I am roaming the stacks at the Marion E. Wade Center in Wheaton, IL. This is the premium North American archive for C.S. Lewis, J.R.R. Tolkien, and others in the 20th c. Christian literary movement in and around Oxford. There is a lifetime of reading behind these glass doors, and many lifetimes of work to do in the archives. The Wade is very much a place I love.
I have just stumbled across a book I had only heard of: Ryder W. Miller, From Narnia to A Space Odyssey: The War of Ideas Between Arthur C. Clarke and C.S. Lewis (New York: Simon & Schuster, 2003). Readers of a Pilgrim in Narnia will know that I did a little Clarke & Lewis interplay back in the winter (see here and here). Miller’s book takes this interplay up to a new level, allowing Clarke and Lewis to speak to one another with their own words, from their own books.
The dialogue is worthwhile, for the men did not see eye to eye. Lewis thought that real space travel would spoil SF, while Clarke longed to see the outer realms (see below). Lewis used science as a rough framework for credibility, while Clarke worked intensely to ensure that he was as accurate as one could be while still peaking ahead. Lewis was an orthodox Anglican, while Clarke was a logical positivist. Actually, he later described himself as a hidden Buddhist: he was occupied by God and religion in his works, but he did not see Buddhism as a religion.

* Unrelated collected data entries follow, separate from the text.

-- pv_equiv track=rewrite | github.com/iamsourcer/Universidad-Python | numeros.py | num_max_average
-- ===== SOURCE A (Python) =====
-- def num_max_average(lista_digitos):
--     max = 0
--     suma = 0
--     for num in lista_digitos:
--         suma += num
--         if num > max:
--             max = num
--     return max, suma//len(lista_digitos)
-- ===== SOURCE B (Python) =====
-- def num_max_average(lista_digitos):
--     ordenados = sorted(lista_digitos, reverse=True)
--     return ordenados[0], sum(ordenados) // len(ordenados)
-- ===== Notes on version B (the rewrite author's own statement) =====
-- stated objective: alternative
-- what changed: Replaces the single accumulator pass (with its max=0 sentinel) by a sort-then-read algorithm: sort descending, the maximum is the head of the sorted list and the average is its sum over its length.
-- intended difference: On non-empty lists whose elements are all negative, A returns 0 as the maximum (its sentinel) while B returns the actual largest element, which is the intended maximum. — e.g. on num_max_average([-2]): A returns (0, -2), B returns (-2, -2)
import Mathlib
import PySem

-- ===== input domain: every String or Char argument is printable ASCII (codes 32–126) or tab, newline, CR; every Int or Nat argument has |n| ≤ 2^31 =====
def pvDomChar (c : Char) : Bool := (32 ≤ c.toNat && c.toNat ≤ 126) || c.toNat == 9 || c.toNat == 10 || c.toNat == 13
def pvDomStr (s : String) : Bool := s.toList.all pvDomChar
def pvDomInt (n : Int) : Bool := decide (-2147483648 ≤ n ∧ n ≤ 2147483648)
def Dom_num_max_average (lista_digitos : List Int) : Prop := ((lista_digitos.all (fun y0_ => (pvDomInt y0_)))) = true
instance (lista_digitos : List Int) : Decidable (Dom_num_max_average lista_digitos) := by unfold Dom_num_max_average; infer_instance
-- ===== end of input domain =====

-- B sorts the list descending and reads the maximum off its head (and the sum/length off the
-- sorted copy); on all-negative lists B returns the true maximum where A's 0-sentinel returns 0
-- (stated as D_ below).

-- ===== PORT A =====
def num_max_average (lista_digitos : List Int) : Int × Int :=
  -- state (max, suma), loop body: suma += num; if num > max: max = num
  let st := lista_digitos.foldl
    (fun (acc : Int × Int) num =>
      (if num > acc.1 then num else acc.1, acc.2 + num)) ((0 : Int), (0 : Int))
  (st.1, PySem.Int.floordiv st.2 (lista_digitos.length : Int))

-- ===== PORT B =====
def num_max_average_alt (lista_digitos : List Int) : Int × Int :=
  let ordenados := PySem.List.sorted lista_digitos (fun y => y) true
  -- ordenados[0]: none only on the empty list, excluded by Pre_
  ((PySem.List.pyGet? ordenados 0).getD 0,
   PySem.Int.floordiv ordenados.sum (ordenados.length : Int))

-- ===== PRECONDITION & SPEC =====
-- Pre_ excludes only the empty list: there A raises ZeroDivisionError (and B raises IndexError).
def Pre_num_max_average (lista_digitos : List Int) : Prop := lista_digitos ≠ []
instance (lista_digitos : List Int) : Decidable (Pre_num_max_average lista_digitos) := by
  unfold Pre_num_max_average; infer_instance
def pvWitness_num_max_average : List Int := [3, 1]

-- On non-empty lists whose elements are all negative, A returns 0 as the maximum (its sentinel)
-- while B returns the actual largest element, which is the intended maximum.
def D_num_max_average (lista_digitos : List Int) : Prop :=
  lista_digitos ≠ [] ∧ ∀ x ∈ lista_digitos, x < 0
instance (lista_digitos : List Int) : Decidable (D_num_max_average lista_digitos) := by
  unfold D_num_max_average; infer_instance

def Spec_num_max_average (lista_digitos : List Int) (out : Int × Int) : Prop :=
  ¬ D_num_max_average lista_digitos → out = num_max_average_alt lista_digitos
instance (lista_digitos : List Int) (out : Int × Int) : Decidable (Spec_num_max_average lista_digitos out) := by
  unfold Spec_num_max_average; infer_instance

def pvDiffWitness_num_max_average : List Int := [-2]
def pvDiffWitnessOut_num_max_average : (Int × Int) × (Int × Int) := ((0, -2), (-2, -2))

-- ===== CLAIM =====
def Claim_unchanged_num_max_average : Prop :=
  ∀ (lista_digitos : List Int), Dom_num_max_average lista_digitos →
    Pre_num_max_average lista_digitos →
    Spec_num_max_average lista_digitos (num_max_average lista_digitos)
def Claim_changed_num_max_average : Prop :=
  Dom_num_max_average (pvDiffWitness_num_max_average) ∧
  Pre_num_max_average (pvDiffWitness_num_max_average) ∧
  D_num_max_average (pvDiffWitness_num_max_average) ∧
  num_max_average (pvDiffWitness_num_max_average) = pvDiffWitnessOut_num_max_average.1 ∧
  num_max_average_alt (pvDiffWitness_num_max_average) = pvDiffWitnessOut_num_max_average.2 ∧
  pvDiffWitnessOut_num_max_average.1 ≠ pvDiffWitnessOut_num_max_average.2
def Claim_exact_num_max_average : Prop :=
  ∀ (lista_digitos : List Int), Dom_num_max_average lista_digitos →
    Pre_num_max_average lista_digitos → D_num_max_average lista_digitos →
    num_max_average lista_digitos ≠ num_max_average_alt lista_digitos

-- ===== LEMMAS AND PROOFS =====

-- A's fold over the pair state splits into a running max and the list sum.
theorem pv_fold_split (l : List Int) (a b : Int) :
    l.foldl (fun (acc : Int × Int) num =>
      (if num > acc.1 then num else acc.1, acc.2 + num)) (a, b)
    = (l.foldl max a, b + l.sum) := by
  induction l generalizing a b with
  | nil => simp
  | cons x t ih =>
    simp only [List.foldl_cons, List.sum_cons, ih]
    have hx : (if x > a then x else a) = max a x := by split_ifs <;> omega
    rw [hx]
    simp only [Prod.mk.injEq]
    exact ⟨trivial, by ring⟩

-- running max distributes: foldl max over (max a b) = max a (foldl max b)
theorem pv_foldl_max_max (t : List Int) (a b : Int) :
    t.foldl max (max a b) = max a (t.foldl max b) := by
  induction t generalizing b with
  | nil => simp
  | cons x s ih =>
    simp only [List.foldl_cons]
    rw [max_assoc, ih]

-- B's head-of-descending-sort is the running max of the (non-empty) list.
theorem pv_sorted_head (x : Int) (t : List Int) :
    (PySem.List.pyGet? (PySem.List.sorted (x :: t) (fun y => y) true) 0).getD 0
      = t.foldl max x := by
  have hne : PySem.List.sorted (x :: t) (fun y => y) true ≠ [] := by
    rw [Ne, PySem.List.sorted_eq_nil_iff]; exact List.cons_ne_nil _ _
  obtain ⟨m, s, hms⟩ := List.exists_cons_of_ne_nil hne
  rw [hms]
  have hget : (PySem.List.pyGet? (m :: s) 0).getD 0 = m := by
    simp [PySem.List.pyGet?, PySem.List.pyIdx?]
  rw [hget]
  -- m is a member and an upper bound; the running max is a member and an upper bound
  have hmem : m ∈ x :: t := by
    rw [← PySem.List.mem_sorted (key := fun y => y) (rev := true), hms]; exact List.mem_cons_self
  have hub : ∀ y ∈ x :: t, y ≤ m := PySem.List.key_head_sorted_rev_ge _ _ hms
  have hfm : t.foldl max x = x ∨ t.foldl max x ∈ t := PySem.List.foldl_max_mem t x
  have hfub := PySem.List.le_foldl_max t x
  apply le_antisymm
  · rcases List.mem_cons.mp hmem with rfl | hmt
    · exact hfub.1
    · exact hfub.2 m hmt
  · rcases hfm with he | he
    · rw [he]; exact hub x List.mem_cons_self
    · exact hub _ (List.mem_cons_of_mem _ he)

-- sorting preserves sum and length
theorem pv_sorted_sum_len (l : List Int) :
    (PySem.List.sorted l (fun y => y) true).sum = l.sum ∧
    (PySem.List.sorted l (fun y => y) true).length = l.length := by
  have hp : (PySem.List.sorted l (fun y => y) true).Perm l := PySem.List.sorted_perm l (fun y => y) true
  exact ⟨hp.sum_eq, hp.length_eq⟩

theorem num_max_average_spec : Claim_unchanged_num_max_average := by
  intro l _ hpre hnd
  obtain ⟨x, t, rfl⟩ := List.exists_cons_of_ne_nil hpre
  simp only [num_max_average, num_max_average_alt]
  rw [pv_fold_split, pv_sorted_head, (pv_sorted_sum_len (x :: t)).1,
    (pv_sorted_sum_len (x :: t)).2]
  simp only [List.foldl_cons, List.sum_cons, Prod.mk.injEq, zero_add]
  refine ⟨?_, trivial⟩
  rw [pv_foldl_max_max]
  -- since not all elements of x :: t are negative, the running max from x is ≥ 0
  have h0 : 0 ≤ t.foldl max x := by
    by_cases hx : 0 ≤ x
    · exact le_trans hx (PySem.List.le_foldl_max t x).1
    · have hex : ∃ z ∈ x :: t, 0 ≤ z := by
        by_contra h
        push Not at h
        exact hnd ⟨List.cons_ne_nil _ _, fun y hy => h y hy⟩
      obtain ⟨z, hz, hz0⟩ := hex
      rcases List.mem_cons.mp hz with rfl | hzt
      · exact absurd hz0 hx
      · exact le_trans hz0 ((PySem.List.le_foldl_max t x).2 z hzt)
  exact max_eq_right h0

theorem num_max_average_changed : Claim_changed_num_max_average := by
  unfold Claim_changed_num_max_average; decide

theorem num_max_average_tight : Claim_exact_num_max_average := by
  intro l _ hpre hd
  obtain ⟨-, hneg⟩ := hd
  obtain ⟨x, t, rfl⟩ := List.exists_cons_of_ne_nil hpre
  simp only [num_max_average, num_max_average_alt]
  rw [pv_fold_split, pv_sorted_head]
  simp only [List.foldl_cons]
  intro h
  have h1 : t.foldl max (max 0 x) = t.foldl max x := congrArg Prod.fst h
  have hm : t.foldl max x = x ∨ t.foldl max x ∈ t := PySem.List.foldl_max_mem t x
  have hmax_neg : t.foldl max x < 0 := by
    rcases hm with he | he
    · rw [he]; exact hneg x (by simp)
    · exact hneg _ (List.mem_cons_of_mem _ he)
  rw [pv_foldl_max_max t 0 x, max_eq_left (le_of_lt hmax_neg)] at h1
  omega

The two men had much to talk about when they met, and they corresponded briefly. Lewis loved some of Clarke’s work, and Clarke wrote of Lewis in his 1953 essay, “Science Fiction: Preparation for the Age of Space,” and in his 1969 essay, “Space and the Spirit of Man.” For all they shared, they were light years apart in key areas. “Needless to say,” Clarke writes, “neither side converted the other, and we [at the British Interplanetary Society] refused to abandon our diabolical schemes of interplanetary conquest.”
From Narnia to A Space Odyssey includes a preface by Arthur C. Clarke. This little note talks about his fondness for Joy Davidman–“one of the most charming and intelligent people I’ve ever known” (34)–who was a member of the science fiction writers group that housed up in London taverns in the 1950s. Lewis had read and loved Childhood’s End, and here Clarke admits that he twisted Joy’s arm to send it to Lewis in the first place. As SF readers today we may remember Clarke and forget Lewis, but Lewis was important in that classic SciFi period. Clarke also admits that he never had the heart to read Lewis’ A Grief Observed–a book I avoided for some time until I snatched it from the shelf one day and fell in love with it. Later I was able to return to it for comfort.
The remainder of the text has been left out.